#### Directions for this task
Filter the listing down to the lines containing the word "loops".

#### Exercise material
-- pv_equiv track=rewrite | github.com/Soulbeaters/incremental-author-disambiguation | acceptance_package/2_评测模块/evaluate.py | _generate_pairs_from_clusters
-- ===== SOURCE A (Python) =====
-- from typing import Dict, List, Set, Tuple, Any
-- from collections import defaultdict
--
-- def _generate_pairs_from_clusters(clusters_by_mention: Dict[int, str]) -> Set[Tuple[int, int]]:
--     """
--     从cluster mapping生成mention对 / Генерация пар упоминаний из кластеров
--
--     Args:
--         clusters_by_mention: {mention_id: cluster_id}
--
--     Returns:
--         Set of (mention_id1, mention_id2) pairs where mention_id1 < mention_id2
--     """
--     # 反向索引：cluster_id -> [mention_ids]
--     cluster_to_mentions = defaultdict(list)
--     for mention_id, cluster_id in clusters_by_mention.items():
--         cluster_to_mentions[cluster_id].append(mention_id)
--
--     # 生成所有同cluster内的mention对
--     pairs = set()
--     for cluster_id, mention_ids in cluster_to_mentions.items():
--         # 生成组合 / Генерация комбинаций
--         for i in range(len(mention_ids)):
--             for j in range(i + 1, len(mention_ids)):
--                 m1, m2 = mention_ids[i], mention_ids[j]
--                 # 确保顺序一致（小的在前）/ Обеспечение согласованности порядка
--                 if m1 > m2:
--                     m1, m2 = m2, m1
--                 pairs.add((m1, m2))
--
--     return pairs
-- ===== SOURCE B (Python) =====
-- def _generate_pairs_from_clusters(clusters_by_mention):
--     """Sort-free run enumeration: distinct clusters in first-seen order, members
--     collected by filtering, pairs emitted by a head/tail sweep with min/max."""
--     items = list(clusters_by_mention.items())
--     clusters = list(dict.fromkeys(c for _, c in items))
--     pairs = set()
--     for c in clusters:
--         ms = [m for m, c2 in items if c2 == c]
--         while ms:
--             m1, ms = ms[0], ms[1:]
--             for m2 in ms:
--                 pairs.add((min(m1, m2), max(m1, m2)))
--     return pairs
-- ===== Notes on version B (the rewrite author's own statement) =====
-- stated objective: alternative
-- what changed: Replaces the defaultdict reverse index + nested index loops over range() with a scan over distinct cluster ids in first-seen order, per-cluster membership by filtering, and a head/tail sweep emitting (min,max) pairs.
import Mathlib
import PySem

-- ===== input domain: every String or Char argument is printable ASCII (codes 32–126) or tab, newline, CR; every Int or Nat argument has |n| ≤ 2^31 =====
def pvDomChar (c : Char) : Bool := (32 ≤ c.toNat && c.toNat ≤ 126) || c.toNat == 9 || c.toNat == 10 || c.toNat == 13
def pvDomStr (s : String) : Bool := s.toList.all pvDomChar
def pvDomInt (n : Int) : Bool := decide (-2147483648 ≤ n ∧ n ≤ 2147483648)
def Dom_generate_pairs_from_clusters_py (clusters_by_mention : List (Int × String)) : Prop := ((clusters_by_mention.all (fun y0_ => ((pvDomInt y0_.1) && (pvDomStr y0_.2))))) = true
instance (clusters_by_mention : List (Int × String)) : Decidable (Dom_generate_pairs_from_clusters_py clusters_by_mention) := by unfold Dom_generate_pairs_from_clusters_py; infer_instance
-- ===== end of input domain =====

-- B replaces A's defaultdict reverse index + nested range() index loops by a scan over the
-- distinct cluster ids in first-seen order, per-cluster membership by filtering, and a
-- head/tail sweep emitting (min, max) pairs (alternative decomposition, not claimed faster).

-- ===== PORT A =====
def generate_pairs_from_clusters_py (clusters_by_mention : List (Int × String)) : List (Int × Int) :=
  -- the Python parameter is a dict[int, str]; its items in insertion order:
  let items := (PySem.Dict.ofList clusters_by_mention).items
  -- cluster_to_mentions = defaultdict(list); for m, c in items: cluster_to_mentions[c].append(m)
  let cluster_to_mentions :=
    items.foldl (fun d p => d.modify p.2 [] (fun l => l ++ [p.1])) PySem.Dict.empty
  -- pairs = set(); for c, mention_ids in cluster_to_mentions.items(): nested index loops
  cluster_to_mentions.items.foldl (fun pairs q =>
    let mention_ids := q.2
    (PySem.List.pyRange 0 (mention_ids.length : Int) 1).foldl (fun pairs i =>
      (PySem.List.pyRange (i + 1) (mention_ids.length : Int) 1).foldl (fun pairs j =>
        let m1 := PySem.List.pyGetD mention_ids i 0
        let m2 := PySem.List.pyGetD mention_ids j 0
        let mm := if m1 > m2 then (m2, m1) else (m1, m2)
        PySem.Set.add pairs mm) pairs) pairs) PySem.Set.empty

-- ===== PORT B =====
-- while ms: m1, ms = ms[0], ms[1:]; for m2 in ms: pairs.add((min(m1,m2), max(m1,m2)))
def pvSweep (ms : List Int) (pairs : PySem.Set (Int × Int)) : PySem.Set (Int × Int) :=
  match ms with
  | [] => pairs
  | m1 :: rest =>
    pvSweep rest (rest.foldl (fun pr m2 => PySem.Set.add pr (min m1 m2, max m1 m2)) pairs)

def generate_pairs_from_clusters_py_alt (clusters_by_mention : List (Int × String)) : List (Int × Int) :=
  let items := (PySem.Dict.ofList clusters_by_mention).items
  -- clusters = list(dict.fromkeys(c for _, c in items))
  let clusters := PySem.List.dedup (items.map (fun p => p.2))
  clusters.foldl (fun pairs c =>
    pvSweep ((items.filter (fun p => p.2 == c)).map (fun p => p.1)) pairs) PySem.Set.empty

-- ===== PRECONDITION & SPEC =====
def Spec_generate_pairs_from_clusters_py (clusters_by_mention : List (Int × String)) (out : List (Int × Int)) : Prop := out = generate_pairs_from_clusters_py_alt clusters_by_mention
instance (clusters_by_mention : List (Int × String)) (out : List (Int × Int)) : Decidable (Spec_generate_pairs_from_clusters_py clusters_by_mention out) := by unfold Spec_generate_pairs_from_clusters_py; infer_instance

-- ===== CLAIM (what is proved, stated in full; the proofs are below) =====
def Claim_equal_generate_pairs_from_clusters_py : Prop := ∀ (clusters_by_mention : List (Int × String)), Dom_generate_pairs_from_clusters_py clusters_by_mention → Spec_generate_pairs_from_clusters_py clusters_by_mention (generate_pairs_from_clusters_py clusters_by_mention)

-- ===== LEMMAS AND PROOFS =====

-- A's 'if m1 > m2 then swap' canonicalisation is B's (min, max)
theorem pv_canon_eq (m1 m2 : Int) :
    (if m1 > m2 then (m2, m1) else (m1, m2)) = (min m1 m2, max m1 m2) := by
  by_cases h : m1 > m2 <;> simp [min_def, max_def, h]

-- Nat-indexed form of A's nested loops over one cluster's member list = B's sweep
theorem pv_nat_eq (ms : List Int) (pairs : PySem.Set (Int × Int)) :
    (List.range ms.length).foldl (fun pr k =>
      (ms.drop (k+1)).foldl (fun pr m2 =>
        PySem.Set.add pr (min (ms.getD k 0) m2, max (ms.getD k 0) m2)) pr) pairs
    = pvSweep ms pairs := by
  induction ms generalizing pairs with
  | nil => simp [pvSweep]
  | cons m rest ih =>
    rw [show (m :: rest).length = rest.length + 1 from rfl, List.range_succ_eq_map]
    simp only [List.foldl_cons, List.foldl_map, List.drop_succ_cons, List.getD_cons_succ,
      List.getD_cons_zero, List.drop_zero]
    rw [ih]
    rfl

-- A's nested range() index loops over one cluster's member list = B's head/tail sweep
theorem pv_inner_eq (ms : List Int) (pairs : PySem.Set (Int × Int)) :
    (PySem.List.pyRange 0 (ms.length : Int) 1).foldl (fun pairs i =>
      (PySem.List.pyRange (i + 1) (ms.length : Int) 1).foldl (fun pairs j =>
        let m1 := PySem.List.pyGetD ms i 0
        let m2 := PySem.List.pyGetD ms j 0
        let mm := if m1 > m2 then (m2, m1) else (m1, m2)
        PySem.Set.add pairs mm) pairs) pairs
    = pvSweep ms pairs := by
  rw [PySem.List.pyRange_one]
  simp only [Int.sub_zero, Int.toNat_natCast, List.foldl_map, Int.zero_add]
  rw [← pv_nat_eq ms pairs]
  congr 1
  funext pr k
  simp only [pv_canon_eq]
  rw [PySem.List.foldl_pyRange_pyGetD' ms 0
        (fun pr m2 => PySem.Set.add pr (min (PySem.List.pyGetD ms (k : Int) 0) m2,
                                        max (PySem.List.pyGetD ms (k : Int) 0) m2))
        pr (by omega : (0:Int) ≤ (k:Int)+1)]
  simp only [PySem.List.pyGetD_natCast]
  norm_num

theorem pv_main (cbm : List (Int × String)) :
    generate_pairs_from_clusters_py cbm = generate_pairs_from_clusters_py_alt cbm := by
  unfold generate_pairs_from_clusters_py generate_pairs_from_clusters_py_alt
  simp only []
  set items := (PySem.Dict.ofList cbm).items with hitems
  set d2 := items.foldl (fun d p => d.modify p.2 [] (fun l => l ++ [p.1])) PySem.Dict.empty with hd2
  have hnd : d2.keys.Nodup := by
    rw [hd2]
    exact PySem.Dict.nodup_keys_foldl_modify_key items (fun p => p.2) []
      (fun _ p => fun l => l ++ [p.1]) PySem.Dict.empty (by simp [PySem.Dict.keys_empty])
  have hkeys : d2.keys = PySem.List.dedup (items.map (fun p => p.2)) := by
    rw [hd2, PySem.Dict.keys_foldl_modify_key]
    simp [PySem.Set.update_nil_left]
  have hget : ∀ c, d2.getD c [] = (items.filter (fun p => p.2 == c)).map (fun p => p.1) := by
    intro c
    rw [hd2, show items.foldl (fun d p => d.modify p.2 [] (fun l => l ++ [p.1])) PySem.Dict.empty
          = (items.map Prod.swap).foldl (fun d q => d.modify q.1 [] (fun l => l ++ [q.2]))
              PySem.Dict.empty from (List.foldl_map (f := Prod.swap)
            (g := fun d q => d.modify q.1 [] (fun l => l ++ [q.2])) (l := items)
            (init := PySem.Dict.empty)).symm,
        PySem.Dict.getD_foldl_modify_append]
    simp only [PySem.Dict.getD_empty, List.nil_append, List.filter_map, List.map_map]
    rfl
  have hitems2 : d2.items = (PySem.List.dedup (items.map (fun p => p.2))).map
      (fun c => (c, (items.filter (fun p => p.2 == c)).map (fun p => p.1))) := by
    rw [PySem.Dict.items_eq_map_keys d2 hnd [], hkeys]
    exact List.map_congr_left (fun c _ => by rw [hget c])
  rw [hitems2, List.foldl_map]
  congr 1
  funext pr c
  exact pv_inner_eq _ pr

-- ===== VERDICT (by name: the statement is the Claim_ definition above) =====
theorem generate_pairs_from_clusters_py_spec : Claim_equal_generate_pairs_from_clusters_py := by
  intro cbm _
  unfold Spec_generate_pairs_from_clusters_py
  exact pv_main cbm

#### Response area
-- what changed: Replaces the defaultdict reverse index + nested index loops over range() with a scan over distinct cluster ids in first-seen order, per-cluster membership by filtering, and a head/tail sweep emitting (min,max) pairs.
-- B replaces A's defaultdict reverse index + nested range() index loops by a scan over the
  -- pairs = set(); for c, mention_ids in cluster_to_mentions.items(): nested index loops
-- Nat-indexed form of A's nested loops over one cluster's member list = B's sweep
-- A's nested range() index loops over one cluster's member list = B's head/tail sweep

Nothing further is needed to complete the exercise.